Игра в сумерках. Путешествие в Полночь. Война на восходе — страница 91 из 182

Когда-нибудь не станет его. Не станет ничего.

– Выбирайте, кто это сделает.

Тео очнулся и вздохнул, с наслаждением ощущая бурление горячей крови в жилах. Тело ныло, ноги гудели от долгого пути, но мир плескал цветами и красками. Сейчас он жив. Это важнее всего. И сейчас нужно действовать. Он поглядел на спутников. На него уставилось три пары глаз – зеленые, голубые и серые, которые роднило одно: испуг и растерянность.

Дверь терпеливо ждала.

– Я не знаю… – начала Санда. – Как мы?..

Змеевик опередил:

– Кубики! – Он достал свою игральную кость Макабра – светящийся зеленый кубик. – У кого выпадет меньше, – проговорил Вик. Он встал на колено и кинул кубик. Кость, сверкнув зеленым, упала на землю, немного прокатилась и замерла. – Три.

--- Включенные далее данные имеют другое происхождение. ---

-- pv_equiv track=rewrite | github.com/zoltanzack/Unibots21-Reading | scripts/modules/vision_oldold.py | updateDirectionList
-- ===== SOURCE A (Python) =====
-- def updateDirectionList(list, newVal, pos = 0):
--     old = newVal
--     if newVal[0] > list[pos][0]:
--         old = list[pos]
--         list[pos] = newVal
--
--     if pos == len(list)-1:
--         return list
--     else:
--         return updateDirectionList(list, old, pos+1)
-- ===== SOURCE B (Python) =====
-- def updateDirectionList(list, newVal, pos=0):
--     last = len(list) - 1
--     carry = newVal
--     while True:
--         cur = list[pos]
--         if carry[0] > cur[0]:
--             list[pos] = carry
--             carry = cur
--         if pos == last:
--             return list
--         pos += 1
-- ===== Notes on version B (the rewrite author's own statement) =====
-- stated objective: simpler
-- what changed: Replaced A's tail-recursion (one stack frame per index, re-evaluating len(list)-1 each call) by a flat explicit while loop with a carry variable and the last index precomputed once.
import Mathlib
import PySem

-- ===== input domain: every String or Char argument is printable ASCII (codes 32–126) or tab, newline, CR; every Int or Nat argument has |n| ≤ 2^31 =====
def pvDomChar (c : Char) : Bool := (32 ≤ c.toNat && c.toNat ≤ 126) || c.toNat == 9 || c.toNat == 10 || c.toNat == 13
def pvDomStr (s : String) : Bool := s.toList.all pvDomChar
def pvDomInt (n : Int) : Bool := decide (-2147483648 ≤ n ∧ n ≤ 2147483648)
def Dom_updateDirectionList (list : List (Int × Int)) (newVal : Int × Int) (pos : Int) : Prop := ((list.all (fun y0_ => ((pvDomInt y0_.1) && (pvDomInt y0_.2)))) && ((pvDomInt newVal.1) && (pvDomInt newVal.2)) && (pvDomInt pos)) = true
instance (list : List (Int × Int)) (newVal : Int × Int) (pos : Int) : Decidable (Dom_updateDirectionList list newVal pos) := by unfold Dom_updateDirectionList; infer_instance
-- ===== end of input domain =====

-- B replaces A's tail-recursion by an explicit while loop with a carry and a
-- precomputed last index (same values; both mutate the list argument in place in Python).
-- Equivalence is about the return value; B performs the same in-place mutation as A.

-- ===== PORT A =====
-- A recurses; list[pos] raises IndexError out of range → pyGet? none; that case is
-- outside Pre_ and the port returns [] there.
def updateDirectionList (list : List (Int × Int)) (newVal : Int × Int) (pos : Int) : List (Int × Int) :=
  match h : PySem.List.pyGet? list pos with
  | none => []
  | some cur =>
    -- old = newVal; if newVal[0] > list[pos][0]: old = list[pos]; list[pos] = newVal
    let p : (Int × Int) × List (Int × Int) :=
      if newVal.1 > cur.1 then (cur, PySem.List.pySetD list pos newVal) else (newVal, list)
    if pos = (p.2.length : Int) - 1 then p.2
    else updateDirectionList p.2 p.1 (pos + 1)
termination_by (list.length - pos).toNat
decreasing_by
  have hr : PySem.Raise.InRange list.length pos := by
    by_contra hn
    rw [← PySem.List.pyGet?_eq_none_iff] at hn
    simp [hn] at h
  obtain ⟨_, hr2⟩ := hr
  split <;> simp [PySem.List.length_pySetD] <;> omega

-- ===== PORT B =====
-- the `while True` body: cur = list[pos]; conditional swap into carry; stop at `last`.
def updLoopB (l : List (Int × Int)) (carry : Int × Int) (pos : Int) (last : Int) : List (Int × Int) :=
  match h : PySem.List.pyGet? l pos with
  | none => l
  | some cur =>
    let l' := if carry.1 > cur.1 then PySem.List.pySetD l pos carry else l
    let carry' := if carry.1 > cur.1 then cur else carry
    if pos = last then l' else updLoopB l' carry' (pos + 1) last
termination_by (l.length - pos).toNat
decreasing_by
  have hr : PySem.Raise.InRange l.length pos := by
    by_contra hn
    rw [← PySem.List.pyGet?_eq_none_iff] at hn
    simp [hn] at h
  obtain ⟨_, hr2⟩ := hr
  split <;> simp [PySem.List.length_pySetD] <;> omega

def updateDirectionList_alt (list : List (Int × Int)) (newVal : Int × Int) (pos : Int) : List (Int × Int) :=
  updLoopB list newVal pos ((list.length : Int) - 1)

-- ===== PRECONDITION & SPEC =====
-- Pre_ = exactly the inputs on which Python A returns (elsewhere list[pos] raises IndexError).
def Pre_updateDirectionList (list : List (Int × Int)) (_newVal : Int × Int) (pos : Int) : Prop :=
  list ≠ [] ∧ -(list.length : Int) ≤ pos ∧ pos ≤ (list.length : Int) - 1
instance (list : List (Int × Int)) (newVal : Int × Int) (pos : Int) : Decidable (Pre_updateDirectionList list newVal pos) := by unfold Pre_updateDirectionList; infer_instance
def pvWitness_updateDirectionList : (List (Int × Int)) × (Int × Int) × Int := ([(3, 1), (1, 2)], (2, 7), 0)
def Spec_updateDirectionList (list : List (Int × Int)) (newVal : Int × Int) (pos : Int) (out : List (Int × Int)) : Prop := out = updateDirectionList_alt list newVal pos
instance (list : List (Int × Int)) (newVal : Int × Int) (pos : Int) (out : List (Int × Int)) : Decidable (Spec_updateDirectionList list newVal pos out) := by unfold Spec_updateDirectionList; infer_instance

-- ===== CLAIM (what is proved, stated in full; the proofs are below) =====
def Claim_equal_updateDirectionList : Prop := ∀ (list : List (Int × Int)) (newVal : Int × Int) (pos : Int), Dom_updateDirectionList list newVal pos → Pre_updateDirectionList list newVal pos → Spec_updateDirectionList list newVal pos (updateDirectionList list newVal pos)

-- ===== LEMMAS AND PROOFS =====

-- A equals B's loop whenever `last` is the (invariant) last index of the list.
theorem updA_eq_loopB (list : List (Int × Int)) (newVal : Int × Int) (pos last : Int)
    (hl : last = (list.length : Int) - 1)
    (hlo : -(list.length : Int) ≤ pos) (hhi : pos ≤ (list.length : Int) - 1) :
    updateDirectionList list newVal pos = updLoopB list newVal pos last := by
  fun_induction updateDirectionList list newVal pos generalizing last with
  | case1 l nv pos h =>
    rw [PySem.List.pyGet?_eq_none_iff] at h
    exact absurd ⟨by omega, by omega⟩ h
  | case2 l nv pos cur h p hstop =>
    rw [updLoopB]
    split
    · simp_all
    · rename_i cur' h'
      rw [h] at h'
      injection h' with h'
      subst h'
      have hlen : p.2.length = l.length := by
        simp only [p]; split <;> simp [PySem.List.length_pySetD]
      have hpl : pos = last := by omega
      rw [if_pos hpl]
      by_cases hc : nv.1 > cur.1 <;> simp [p, hc]
  | case3 l nv pos cur h p hstop ih =>
    rw [updLoopB]
    split
    · simp_all
    · rename_i cur' h'
      rw [h] at h'
      injection h' with h'
      subst h'
      have hlen : p.2.length = l.length := by
        simp only [p]; split <;> simp [PySem.List.length_pySetD]
      have hne : pos ≠ last := by omega
      rw [if_neg hne, ih last (by omega) (by omega) (by omega)]
      by_cases hc : nv.1 > cur.1 <;> simp [p, hc]

-- ===== VERDICT (by name: the statement is the Claim_ definition above) =====
theorem updateDirectionList_spec : Claim_equal_updateDirectionList := by
  intro list newVal pos _ hpre
  obtain ⟨_, h1, h2⟩ := hpre
  unfold Spec_updateDirectionList updateDirectionList_alt
  exact updA_eq_loopB list newVal pos _ rfl h1 h2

Вик кивнул Теодору. Тео засунул руку за пазуху, нашарил второй внутренний карман – уютный, нагретый жаром сердца – и нащупал сквозь ткань маленький кубик. Тео давно его не вытаскивал. Он выудил светящийся кубик, повертел в пальцах. Шмыгнул носом, откашлялся и, щелкнув ногтем, запустил его вверх. Кость вспыхнула, крутясь в воздухе, упала, подскочила несколько раз и замерла у самых ног хозяина.

– Два, – выдавил Тео.

«Повезло в туре со Смертью, теперь же расплачивайся».

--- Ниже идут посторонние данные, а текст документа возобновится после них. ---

-- pv_equiv track=rewrite | github.com/cirosantilli/project-euler-solvers | solvers/490.py | tensor_from_vec
-- ===== SOURCE A (Python) =====
-- def tensor_from_vec(v, mod):
--     """Return flattened 8x8x8 tensor for v⊗v⊗v (mod mod)."""
--     T = [0] * 512
--     vv = [x % mod for x in v]
--     for i in range(8):
--         vi = vv[i]
--         for j in range(8):
--             vij = (vi * vv[j]) % mod
--             base = i * 64 + j * 8
--             for k in range(8):
--                 T[base + k] = (vij * vv[k]) % mod
--     return T
-- ===== SOURCE B (Python) =====
-- def tensor_from_vec(v, mod):
--     """Return flattened 8x8x8 tensor for v⊗v⊗v (mod mod)."""
--     vv = [x % mod for x in v]
--     w = [vv[i] for i in range(8)]
--
--     def kron(a, b):
--         return [(x * y) % mod for x in a for y in b]
--
--     def power(t, n):
--         return t if n == 1 else kron(power(t, n - 1), t)
--
--     return power(w, 3)
-- ===== Notes on version B (the rewrite author's own statement) =====
-- stated objective: alternative
-- what changed: A fills a preallocated 512-slot buffer with a hardcoded triple-nested index loop; B has no output buffer, no nested index loops and no 8x8x8 index arithmetic: it defines a generic modular Kronecker product kron(a,b) and builds the result by recursion on the tensor power, returning power(w, 3) = kron(kron(w,w),w) for w = first 8 reduced entries.
import Mathlib
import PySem

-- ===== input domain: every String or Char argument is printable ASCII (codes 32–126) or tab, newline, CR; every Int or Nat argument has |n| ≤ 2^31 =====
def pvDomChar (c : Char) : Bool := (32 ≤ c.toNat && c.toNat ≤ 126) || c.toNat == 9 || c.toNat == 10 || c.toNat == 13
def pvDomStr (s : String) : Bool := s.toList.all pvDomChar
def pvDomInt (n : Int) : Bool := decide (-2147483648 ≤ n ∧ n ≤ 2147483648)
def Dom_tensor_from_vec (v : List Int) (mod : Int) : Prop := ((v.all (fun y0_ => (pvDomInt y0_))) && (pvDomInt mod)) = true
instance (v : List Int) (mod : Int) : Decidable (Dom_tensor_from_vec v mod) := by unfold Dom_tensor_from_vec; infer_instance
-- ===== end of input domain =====

-- B replaces A's triple-nested in-place index loop over a preallocated 512-slot buffer by a
-- generic modular Kronecker product and recursion on the tensor power: power(vv[:8], 3)
-- (alternative decomposition, same cost).

-- ===== PORT A =====
-- 'T[base + k] = …' is ported as List.set at the index's toNat; under Pre_ the index is
-- always in range 0..511, where this is exact.
def tensor_from_vec (v : List Int) (mod : Int) : List Int :=
  let T : List Int := List.replicate 512 0
  let vv := v.map (fun x => PySem.Int.mod x mod)
  (PySem.List.pyRange 0 8 1).foldl (fun T i =>
    let vi := PySem.List.pyGetD vv i 0
    (PySem.List.pyRange 0 8 1).foldl (fun T j =>
      let vij := PySem.Int.mod (vi * PySem.List.pyGetD vv j 0) mod
      let base := i * 64 + j * 8
      (PySem.List.pyRange 0 8 1).foldl (fun T k =>
        T.set (base + k).toNat (PySem.Int.mod (vij * PySem.List.pyGetD vv k 0) mod)) T) T) T

-- ===== PORT B =====
-- kron(a, b) = [(x * y) % mod for x in a for y in b]
def pvKron (mo : Int) (a b : List Int) : List Int :=
  a.flatMap (fun x => b.map (fun y => PySem.Int.mod (x * y) mo))

-- power(t, n) = t if n == 1 else kron(power(t, n - 1), t); only ever called with n = 3,
-- so the n = 0 equation (where Python would recurse forever) is an unreachable totality guard
def pvPower (mo : Int) (t : List Int) : Nat → List Int
  | 0 => t
  | 1 => t
  | n + 2 => pvKron mo (pvPower mo t (n + 1)) t

def tensor_from_vec_alt (v : List Int) (mod : Int) : List Int :=
  let vv := v.map (fun x => PySem.Int.mod x mod)
  let w := (PySem.List.pyRange 0 8 1).map (fun i => PySem.List.pyGetD vv i 0)
  pvPower mod w 3

-- ===== PRECONDITION & SPEC =====
-- Pre_ excludes exactly the inputs where A raises: mod = 0 (ZeroDivisionError in the first
-- comprehension, or IndexError on empty v) and v shorter than 8 (IndexError on vv[i]).
def Pre_tensor_from_vec (v : List Int) (mod : Int) : Prop := mod ≠ 0 ∧ 8 ≤ v.length
instance (v : List Int) (mod : Int) : Decidable (Pre_tensor_from_vec v mod) := by unfold Pre_tensor_from_vec; infer_instance

def pvWitness_tensor_from_vec : List Int × Int := ([1, 2, 3, 4, 5, 6, 7, 8], 5)

def Spec_tensor_from_vec (v : List Int) (mod : Int) (out : List Int) : Prop := out = tensor_from_vec_alt v mod
instance (v : List Int) (mod : Int) (out : List Int) : Decidable (Spec_tensor_from_vec v mod out) := by unfold Spec_tensor_from_vec; infer_instance

-- ===== CLAIM (what is proved, stated in full; the proofs are below) =====
def Claim_equal_tensor_from_vec : Prop := ∀ (v : List Int) (mod : Int), Dom_tensor_from_vec v mod → Pre_tensor_from_vec v mod → Spec_tensor_from_vec v mod (tensor_from_vec v mod)

-- ===== LEMMAS AND PROOFS =====

-- the small literal range, renormalised to folds over List.range
theorem pv_range8 : PySem.List.pyRange 0 8 1 = (List.range 8).map (fun n : Nat => (n : Int)) := by decide

theorem pv_castidx (i j k : Nat) : ((i : Int) * 64 + (j : Int) * 8 + (k : Int)).toNat = i * 64 + j * 8 + k := by
  omega

theorem pv_flat_len (blk : Nat → List Int) (s : Nat) (hs : ∀ j, (blk j).length = s) :
    ∀ m, ((List.range m).flatMap blk).length = m * s := by
  intro m
  induction m with
  | zero => simp
  | succ n ih => simp [List.range_succ, List.flatMap_append, ih, hs]; ring

-- one pass of consecutive block writes: folding a writer W that overwrites the s slots
-- starting at c + j*s with block blk j turns T into take c ++ (all blocks) ++ drop (c + m*s)
theorem pv_chunkRun (s c : Nat) (blk : Nat → List Int) (hs : ∀ j, (blk j).length = s)
    (W : List Int → Nat → List Int)
    (hW : ∀ (j : Nat) (T : List Int), c + j * s + s ≤ T.length →
      W T j = T.take (c + j * s) ++ blk j ++ T.drop (c + j * s + s)) :
    ∀ (m : Nat) (T : List Int), c + m * s ≤ T.length →
      (List.range m).foldl W T = T.take c ++ (List.range m).flatMap blk ++ T.drop (c + m * s) := by
  intro m
  induction m with
  | zero => intro T h; simp
  | succ n ih =>
    intro T h
    have hmul : (n + 1) * s = n * s + s := by ring
    have hn : c + n * s ≤ T.length := by omega
    have hc : c ≤ T.length := by omega
    rw [List.range_succ, List.foldl_append, List.foldl_cons, List.foldl_nil, ih T hn]
    have hpre : (T.take c ++ (List.range n).flatMap blk).length = c + n * s := by
      simp [pv_flat_len blk s hs n]; omega
    rw [hW n _ (by simp only [List.length_append, pv_flat_len blk s hs n, List.length_take, List.length_drop]; omega)]
    rw [List.take_left' hpre]
    have hdrop : (T.take c ++ (List.range n).flatMap blk ++ T.drop (c + n * s)).drop (c + n * s + s)
        = T.drop (c + (n + 1) * s) := by
      have h2 : c + n * s + s = (T.take c ++ (List.range n).flatMap blk).length + s := by omega
      rw [h2, List.drop_length_add_append, List.drop_drop]
      congr 1
      omega
    rw [hdrop]
    simp [List.flatMap_append, List.append_assoc]

-- specialisation to single writes (s = 1)
theorem pv_innerRun (h : Nat → Int) (c : Nat) (m : Nat) (T : List Int) (hT : c + m ≤ T.length) :
    (List.range m).foldl (fun T k => T.set (c + k) (h k)) T
      = T.take c ++ (List.range m).map h ++ T.drop (c + m) := by
  have step := pv_chunkRun 1 c (fun k => [h k]) (fun _ => rfl)
    (fun T k => T.set (c + k) (h k))
    (fun j T hj => by
      have hlt : c + j < T.length := by omega
      show T.set (c + j) (h j) = List.take (c + j * 1) T ++ [h j] ++ List.drop (c + j * 1 + 1) T
      rw [List.set_eq_take_cons_drop _ hlt]
      simp) m T (by omega)
  rw [step, ← List.map_eq_flatMap]
  congr 2
  omega

-- specialisation to rows of 8 single writes (s = 8)
theorem pv_midRun (F : Nat → Nat → Int) (c : Nat) (m : Nat) (T : List Int) (hT : c + m * 8 ≤ T.length) :
    (List.range m).foldl (fun T j => (List.range 8).foldl (fun T k => T.set (c + j * 8 + k) (F j k)) T) T
      = T.take c ++ (List.range m).flatMap (fun j => (List.range 8).map (F j)) ++ T.drop (c + m * 8) := by
  exact pv_chunkRun 8 c (fun j => (List.range 8).map (F j)) (fun _ => by simp)
    (fun T j => (List.range 8).foldl (fun T k => T.set (c + j * 8 + k) (F j k)) T)
    (fun j T hj => pv_innerRun (F j) (c + j * 8) 8 T (by omega)) m T hT

-- the whole of A's write loop over the fresh 512 buffer is the flattened tensor
set_option maxRecDepth 4096 in
theorem pv_outRun (G : Nat → Nat → Nat → Int) :
    (List.range 8).foldl (fun T i => (List.range 8).foldl (fun T j =>
        (List.range 8).foldl (fun T k => T.set (i * 64 + j * 8 + k) (G i j k)) T) T)
      (List.replicate 512 (0 : Int))
      = (List.range 8).flatMap (fun i => (List.range 8).flatMap (fun j => (List.range 8).map (G i j))) := by
  have step := pv_chunkRun 64 0 (fun i => (List.range 8).flatMap (fun j => (List.range 8).map (G i j)))
    (fun i => by simp)
    (fun T i => (List.range 8).foldl (fun T j =>
        (List.range 8).foldl (fun T k => T.set (i * 64 + j * 8 + k) (G i j k)) T) T)
    (fun i T hi => by
      have hmid := pv_midRun (G i) (i * 64) 8 T (by omega)
      simpa using hmid)
    8 (List.replicate 512 (0 : Int)) (by simp)
  rw [step]
  simp

-- recursion unrolled at the call's literal depth
theorem pv_power3 (mo : Int) (t : List Int) : pvPower mo t 3 = pvKron mo (pvKron mo t t) t := rfl

-- ===== VERDICT (by name: the statement is the Claim_ definition above) =====
theorem tensor_from_vec_spec : Claim_equal_tensor_from_vec := by
  intro v mod _ hpre
  obtain ⟨hmod, hlen⟩ := hpre
  show tensor_from_vec v mod = tensor_from_vec_alt v mod
  simp only [tensor_from_vec, tensor_from_vec_alt]
  rw [pv_range8]
  simp only [List.foldl_map, List.map_map, Function.comp_def, pv_castidx]
  rw [pv_outRun]
  rw [pv_power3]
  simp only [pvKron, List.flatMap_map, List.map_map, Function.comp_def, List.flatMap_assoc]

Шныряла не стала дожидаться команды. Похлопала по одежде, порылась в карманах, нашла кубик и поскорее подбросила его.

– Пять!

Змеевик метнул взгляд в сторону Теодора. Тео понял: дело решено. Он покосился на Смерть-цветы, с любопытством вытягивающие стебельки.

Вырастить такой же?..

Санда потопталась на месте. Нерешительно посмотрела на Теодора, и не успел он ей что-либо сказать, как девушка закрыла глаза и вслепую подкинула кость. Кубик сверкнул зеленой звездой и с глухим стуком упал на землю. Санда поспешно распахнула глаза. Она смотрела и смотрела на одинокую точку, будто что-то могло измениться.

– Оди-ин? – неуверенно выдохнула девушка.

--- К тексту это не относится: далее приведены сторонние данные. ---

-- pv_equiv track=rewrite | github.com/demichie/MrLavaLoba2 | PYTHON/EXAMPLES/ETNA_LFS1/mr_lava_loba.py | count_descendants
-- ===== SOURCE A (Python) =====
-- from collections import defaultdict
--
-- def count_descendants(tree):
--     # Step 1: Build the tree from the parent-child dictionary
--     children = defaultdict(list)
--     for node, parent in tree.items():
--         children[parent].append(node)
--
--     # Step 2: Define a recursive function to count descendants
--     def count(node):
--         total = 0
--         for child in children[node]:
--             total += 1 + count(child)
--         return total
--
--     # Create a dictionary to hold the descendant counts
--     descendant_counts = {}
--     for node in tree:
--         descendant_counts[node] = count(node)
--
--     return descendant_counts
-- ===== SOURCE B (Python) =====
-- def count_descendants(tree):
--     # Iterative level-by-level (breadth-first) accumulation instead of per-node recursion.
--     children = {}
--     for node, parent in tree.items():
--         children.setdefault(parent, []).append(node)
--     counts = {}
--     for node in tree:
--         total = 0
--         frontier = [node]
--         while frontier:
--             nxt = []
--             for v in frontier:
--                 kids = children.get(v, [])
--                 total += len(kids)
--                 nxt.extend(kids)
--             frontier = nxt
--         counts[node] = total
--     return counts
-- ===== Notes on version B (the rewrite author's own statement) =====
-- stated objective: alternative
-- what changed: Replaces A's per-node recursive descendant count with an iterative level-by-level frontier expansion that sums child counts per level; Pre_ excludes cyclic parent maps, on which A raises RecursionError (and B would loop).
import Mathlib
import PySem

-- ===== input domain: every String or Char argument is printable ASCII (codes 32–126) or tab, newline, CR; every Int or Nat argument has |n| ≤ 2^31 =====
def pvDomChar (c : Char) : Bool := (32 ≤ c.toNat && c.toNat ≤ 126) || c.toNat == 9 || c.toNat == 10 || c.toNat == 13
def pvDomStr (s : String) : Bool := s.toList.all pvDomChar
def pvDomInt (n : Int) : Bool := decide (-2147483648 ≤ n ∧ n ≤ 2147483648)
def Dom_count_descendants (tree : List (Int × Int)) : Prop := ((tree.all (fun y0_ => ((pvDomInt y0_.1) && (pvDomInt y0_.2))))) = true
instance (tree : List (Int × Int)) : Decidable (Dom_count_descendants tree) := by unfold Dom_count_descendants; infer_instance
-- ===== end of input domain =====

-- B replaces A's per-node recursion by an iterative level-by-level frontier expansion (alternative
-- decomposition, same cost); equivalence of the RETURN value is proved on acyclic parent maps (Pre_).

-- ===== PORT A =====
-- children["parent"].append(node) loop, shared by both ports: A writes it with defaultdict(list),
-- B with setdefault(parent, []); both are exactly Dict.modify parent [] (· ++ [node])
def pvChildren (tree : List (Int × Int)) : PySem.Dict Int (List Int) :=
  tree.foldl (fun d p => d.modify p.2 [] (· ++ [p.1])) PySem.Dict.empty

-- def count(node): total = 0; for child in children[node]: total += 1 + count(child); return total
-- fuel makes the Python recursion total; fuel = len(tree)+1 covers every acyclic input (Pre_)
def pvCountA (ch : PySem.Dict Int (List Int)) : Nat → Int → Int
  | 0, _ => 0
  | f + 1, node => (ch.getD node []).foldl (fun total child => total + (1 + pvCountA ch f child)) 0

def count_descendants (tree : List (Int × Int)) : List (Int × Int) :=
  let children := pvChildren tree
  (tree.foldl (fun d p => d.insert p.1 (pvCountA children (tree.length + 1) p.1))
    PySem.Dict.empty).items

-- ===== PORT B =====

-- one pass of the for-v-in-frontier loop: accumulates total and nxt
def pvLevel (ch : PySem.Dict Int (List Int)) (frontier : List Int) (total : Int) :
    Int × List Int :=
  frontier.foldl (fun acc v => (acc.1 + PySem.List.len (ch.getD v []), acc.2 ++ ch.getD v []))
    (total, [])

-- while frontier: … ; fuel makes the loop total; fuel = len(tree)+1 covers every acyclic input
def pvBFS (ch : PySem.Dict Int (List Int)) : Nat → List Int → Int → Int
  | 0, _, total => total
  | f + 1, frontier, total =>
    if frontier.isEmpty then total
    else
      let s := pvLevel ch frontier total
      pvBFS ch f s.2 s.1

def count_descendants_alt (tree : List (Int × Int)) : List (Int × Int) :=
  let children := pvChildren tree
  (tree.foldl (fun d p => d.insert p.1 (pvBFS children (tree.length + 1) [p.1] 0))
    PySem.Dict.empty).items

-- ===== PRECONDITION & SPEC =====
-- one step up the parent map (first-match lookup, like the Python dict)
def pvParentStep (tree : List (Int × Int)) : Option Int → Option Int
  | none => none
  | some k => List.lookup k tree

-- Pre_ excludes cyclic parent maps: there Python A raises RecursionError (and B's while loop
-- would not terminate). Acyclicity is stated as: from every key, following parents leaves the
-- key set within len(tree)+1 steps.
def Pre_count_descendants (tree : List (Int × Int)) : Prop :=
  ∀ p ∈ tree, (pvParentStep tree)^[tree.length + 1] (some p.1) = none
instance (tree : List (Int × Int)) : Decidable (Pre_count_descendants tree) := by
  unfold Pre_count_descendants; infer_instance

def pvWitness_count_descendants : (List (Int × Int)) := [(2, 1), (3, 1), (1, 0)]

def Spec_count_descendants (tree : List (Int × Int)) (out : List (Int × Int)) : Prop := out = count_descendants_alt tree
instance (tree : List (Int × Int)) (out : List (Int × Int)) : Decidable (Spec_count_descendants tree out) := by unfold Spec_count_descendants; infer_instance

-- ===== CLAIM (what is proved, stated in full; the proofs are below) =====
def Claim_equal_count_descendants : Prop := ∀ (tree : List (Int × Int)), Dom_count_descendants tree → Pre_count_descendants tree → Spec_count_descendants tree (count_descendants tree)

-- ===== LEMMAS AND PROOFS =====

-- the inner for-loop of B: running total plus per-level sums, frontier becomes the flatMap of kids
theorem pvLevel_spec (ch : PySem.Dict Int (List Int)) (frontier : List Int) (total : Int) :
    pvLevel ch frontier total =
      (total + (frontier.map (fun v => PySem.List.len (ch.getD v []))).sum,
        frontier.flatMap (fun v => ch.getD v [])) := by
  suffices h : ∀ (t : Int) (acc : List Int),
      frontier.foldl
          (fun acc v => (acc.1 + PySem.List.len (ch.getD v []), acc.2 ++ ch.getD v [])) (t, acc) =
        (t + (frontier.map (fun v => PySem.List.len (ch.getD v []))).sum,
          acc ++ frontier.flatMap (fun v => ch.getD v [])) by
    simpa using h total []
  induction frontier with
  | nil => intro t acc; simp
  | cons v vs ih =>
    intro t acc
    rw [List.foldl_cons, ih]
    simp [add_assoc]

-- A's recursive count as a fold: total over kids = len kids + Σ counts
theorem pvCountA_succ (ch : PySem.Dict Int (List Int)) (f : Nat) (node : Int) :
    pvCountA ch (f + 1) node =
      PySem.List.len (ch.getD node []) + ((ch.getD node []).map (pvCountA ch f)).sum := by
  show (ch.getD node []).foldl (fun total child => total + (1 + pvCountA ch f child)) 0 = _
  rw [PySem.List.foldl_add (g := fun child => 1 + pvCountA ch f child)]
  rw [show (fun child => (1 : Int) + pvCountA ch f child) =
        (fun child => (fun _ : Int => (1 : Int)) child + pvCountA ch f child) from rfl]
  rw [PySem.List.sum_map_add_int, PySem.List.sum_map_const_int]
  simp [PySem.List.len_eq]

-- B's level loop computes, for any fuel, the sum of A's fuelled counts over the frontier
theorem pvBFS_eq_sum (ch : PySem.Dict Int (List Int)) :
    ∀ (f : Nat) (frontier : List Int) (total : Int),
      pvBFS ch f frontier total = total + (frontier.map (pvCountA ch f)).sum := by
  intro f
  induction f with
  | zero =>
    intro frontier total
    simp [pvBFS, pvCountA, List.map_const']
  | succ f ih =>
    intro frontier total
    rw [pvBFS]
    by_cases h : frontier = []
    · simp [h]
    · rw [if_neg (by simpa using h), pvLevel_spec, ih]
      dsimp only
      rw [List.map_flatMap, List.flatMap_def, List.sum_flatten, List.map_map]
      have hmap : frontier.map (pvCountA ch (f + 1)) =
          frontier.map (fun v =>
            PySem.List.len (ch.getD v []) + ((ch.getD v []).map (pvCountA ch f)).sum) :=
        List.map_congr_left (fun v _ => pvCountA_succ ch f v)
      rw [hmap, PySem.List.sum_map_add_int]
      simp only [Function.comp_def]
      ring

-- ===== VERDICT (by name: the statement is the Claim_ definition above) =====
-- two folds with pointwise-equal step functions agree
theorem pvFoldlFunCongr {α β : Type} (f g : α → β → α) (h : ∀ d p, f d p = g d p) :
    ∀ (l : List β) (init : α), l.foldl f init = l.foldl g init := by
  intro l
  induction l with
  | nil => intro init; rfl
  | cons p ps ih => intro init; rw [List.foldl_cons, List.foldl_cons, h, ih]

theorem count_descendants_spec : Claim_equal_count_descendants := by
  intro tree _ _
  show count_descendants tree = count_descendants_alt tree
  have hv : ∀ (d : PySem.Dict Int Int) (p : Int × Int),
      d.insert p.1 (pvCountA (pvChildren tree) (tree.length + 1) p.1) =
      d.insert p.1 (pvBFS (pvChildren tree) (tree.length + 1) [p.1] 0) := by
    intro d p
    rw [pvBFS_eq_sum]
    simp
  exact congrArg (fun d : PySem.Dict Int Int => d.items)
    (pvFoldlFunCongr _ _ hv tree PySem.Dict.empty)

Шныряла сочувственно цокнула языком. Теодор тоже уставился на кость, услышал, как Санда громко сглотнула, и вдруг… цвета снова ударили ему в лицо. Его ослепило осознанием. Обожгло, заставило тут же принять решение: не будет Санда растить никакой цветок.

«Нет, – твердо сказал себе Теодор. – Не будет».

Что-то изменилось между ними после случая с кэпкэунами. Теперь Теодор ясно как день понимал: какие бы трудности ни выпадали Санде, он будет стараться оградить ее от них. Почему? Потому что так надо. Он не знал, как работают такие вещи, но теперь их отношения стали совсем другими…

Он за нее в ответе.

Да. Вот и все. Кто еще позаботится о ней и защитит, кроме него? Не было другого. Теперь это его, Теодора, дело.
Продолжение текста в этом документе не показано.